In my old machine I have an ATi x800xt aiw.

I opened up ATiTool today and the 3D fuzzy cube thing was running at like 40 fps...

It used to run at like 260 fps...  I didn't make any changes to hardware or software so I don't know wtf is going on.  The machine has WinXP Pro SP2 and ATiTool .24.  And 3D games still run at their full speed, so I'm assuming AtiTool is reporting incorrectly.

So what the hell?


----------



## Cpuboye11 (Jan 3, 2006)

I had that promb. , but my card started to burn, for some reason atitool tryed to run my 9700 pro at like 768/800 or something........ I unistalled it and i am running the older version (.20)


----------



## mnm222876 (Jan 3, 2006)

I'm only using ATiTool for the fan control, nothing else.  Showing to be running at stock speeds.

Anyone have ideas why ATiTool is showing bogus fps?


----------



## AceFactor (Jan 3, 2006)

speak to Wizzard about it. .he is all knowing about it. .he's the great guy who made it  

-Adam


----------



## bldegle2 (Jan 3, 2006)

i just had my system go weird, got real bad this AM, traced it to ATITool25beta, uninstalled, rebooted, installed version 24, works fine again.

i am wondering if there is some background conflict, i had to disable speedfan at startup a few days ago, it was fubaring too, now both work again.

something minor is amiss, i am sure they will get it worked out.....

and, i only use ATI tool for custom fan speed control too.........weird stuffs here........

b


----------



## mnm222876 (Jan 3, 2006)

bldegle2 said:
			
		

> i just had my system go weird, got real bad this AM, traced it to ATITool25beta, uninstalled, rebooted, installed version 24, works fine again.
> 
> i am wondering if there is some background conflict, i had to disable speedfan at startup a few days ago, it was fubaring too, now both work again.
> 
> ...




I don't use the beta versions EVER.  And I also uninstalled and reinstalled, and same thing, no change.

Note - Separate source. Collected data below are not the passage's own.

theorem longestRun_eq (bs : List Bool) : ∀ (best : Nat), longestRun bs best = max best (mrp 0 bs) := by
  induction hn : bs.length using Nat.strong_induction_on generalizing bs with
  | _ n ih =>
    intro best
    match bs with
    | [] => simp [longestRun, mrp]
    | x :: t =>
      rw [longestRun]
      have hlt : ((x :: t).drop (leadRun (x :: t) + 1)).length < n := by
        subst hn; simp [List.length_drop]
      rw [ih _ hlt _ rfl]
      have hif : (if leadRun (x :: t) > best then leadRun (x :: t) else best)
          = max best (leadRun (x :: t)) := by split_ifs <;> omega
      rw [hif]
      have hm := mrp_lead (x :: t) 0
      omega

-- the positionally computed shared-wrong list (A) equals the zip form (B)
theorem shared_eq (ans a b : List Int) (ha : ans.length ≤ a.length) (hb : ans.length ≤ b.length) :
    (List.range ans.length).map (fun k =>
        PySem.List.pyGetD a ((k : Nat) : Int) 0 == PySem.List.pyGetD b ((k : Nat) : Int) 0 &&
        !(PySem.List.pyGetD a ((k : Nat) : Int) 0 == PySem.List.pyGetD ans ((k : Nat) : Int) 0))
      = (a.zip (b.zip ans)).map (fun t => t.1 == t.2.1 && !(t.1 == t.2.2)) := by
  apply List.ext_getElem
  · simp; omega
  · intro k h1 h2
    have hk : k < ans.length := by simpa using h1
    have hka : k < a.length := lt_of_lt_of_le hk ha
    have hkb : k < b.length := lt_of_lt_of_le hk hb
    simp only [List.getElem_map, List.getElem_range, List.getElem_zip,
      PySem.List.pyGetD_natCast]
    rw [List.getD_eq_getElem a 0 hka, List.getD_eq_getElem b 0 hkb, List.getD_eq_getElem ans 0 hk]

theorem foldl_range_stepA (f : Nat → Bool) (n : Nat) (init : Int × Int × Int) :
    (List.range n).foldl (fun st k =>
        if f k then (st.1 + 1, st.2.1 + 1, st.2.2)
        else (st.1, 0, if st.2.1 > st.2.2 then st.2.1 else st.2.2)) init
      = List.foldl stepA init ((List.range n).map f) := by
  rw [List.foldl_map]
  rfl

-- A's inner q-loop value equals B's per-pair score
theorem inner_eq (ans a b : List Int) (ha : ans.length ≤ a.length) (hb : ans.length ≤ b.length) :
    innerA ans a b = pairVal ans a b := by
  unfold innerA pairVal
  have hrange : PySem.List.pyRange 0 (ans.length : Int) 1
      = (List.range ans.length).map (fun k => ((k : Nat) : Int)) := by
    rw [PySem.List.pyRange_one]
    simp
  rw [hrange, List.foldl_map]
  have hb1 : (List.range ans.length).foldl (fun (st : Int × Int × Int) (k : Nat) =>
      let si := PySem.List.pyGetD a ((k : Nat) : Int) 0
      let sj := PySem.List.pyGetD b ((k : Nat) : Int) 0
      let aq := PySem.List.pyGetD ans ((k : Nat) : Int) 0
      if si == sj && !(si == aq) then (st.1 + 1, st.2.1 + 1, st.2.2)
      else (st.1, 0, if st.2.1 > st.2.2 then st.2.1 else st.2.2)) (0, 0, 0)
      = List.foldl stepA (0, 0, 0) ((List.range ans.length).map (fun k =>
          PySem.List.pyGetD a ((k : Nat) : Int) 0 == PySem.List.pyGetD b ((k : Nat) : Int) 0 &&
          !(PySem.List.pyGetD a ((k : Nat) : Int) 0 == PySem.List.pyGetD ans ((k : Nat) : Int) 0))) :=
    foldl_range_stepA _ ans.length (0, 0, 0)
  rw [hb1, shared_eq ans a b ha hb]
  set bs := (a.zip (b.zip ans)).map (fun t => t.1 == t.2.1 && !(t.1 == t.2.2)) with hbs
  have h00 : ((0 : Int), (0 : Int), (0 : Int)) = ((0 : Int), ((0 : Nat) : Int), ((0 : Nat) : Int)) := rfl
  rw [h00, foldl_stepA bs 0 0 0]
  simp only []
  have hmax : (if ((gs 0 bs : Nat) : Int) > ((gl 0 0 bs : Nat) : Int)
      then ((gs 0 bs : Nat) : Int) else ((gl 0 0 bs : Nat) : Int)) = ((mrp 0 bs : Nat) : Int) := by
    have h := max_gl_gs bs 0 0
    split_ifs <;> push_cast at * <;> omega
  rw [hmax]
  have hsum : (bs.map (fun x => if x then (1 : Int) else 0)).sum = (bs.countP (fun x => x) : Int) := by
    simpa using PySem.List.sum_map_ite_one_zero (fun x => x) bs
  have hlr : longestRun bs 0 = mrp 0 bs := by
    rw [longestRun_eq bs 0]; omega
  rw [hsum, hlr]
  push_cast
  ring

AceFactor Adam,  I thought I would be speaking to Wizzard by posting here.  After all this is his site and forums.  He's probably too busy to help.


----------



## mercbuggy (Feb 14, 2006)

I am also getting the 40 fps result with an 850XT PE after installing 6.12 Catalysts and using beta 13 atitool. Have not found out why yet, all games + benchmarks run OK.


----------



## mercbuggy (Feb 15, 2006)

'As if by magic' today booted and checked fps and found 270 fps avg. A little mystery solves itself, well for now anyway.


----------



## OOTay (Feb 18, 2006)

well i was getting lower fps to today, i just was like hmm... i wonder what can be cuasing this? So i just did a Defrag! and it went back to normal! Kinda weird...


----------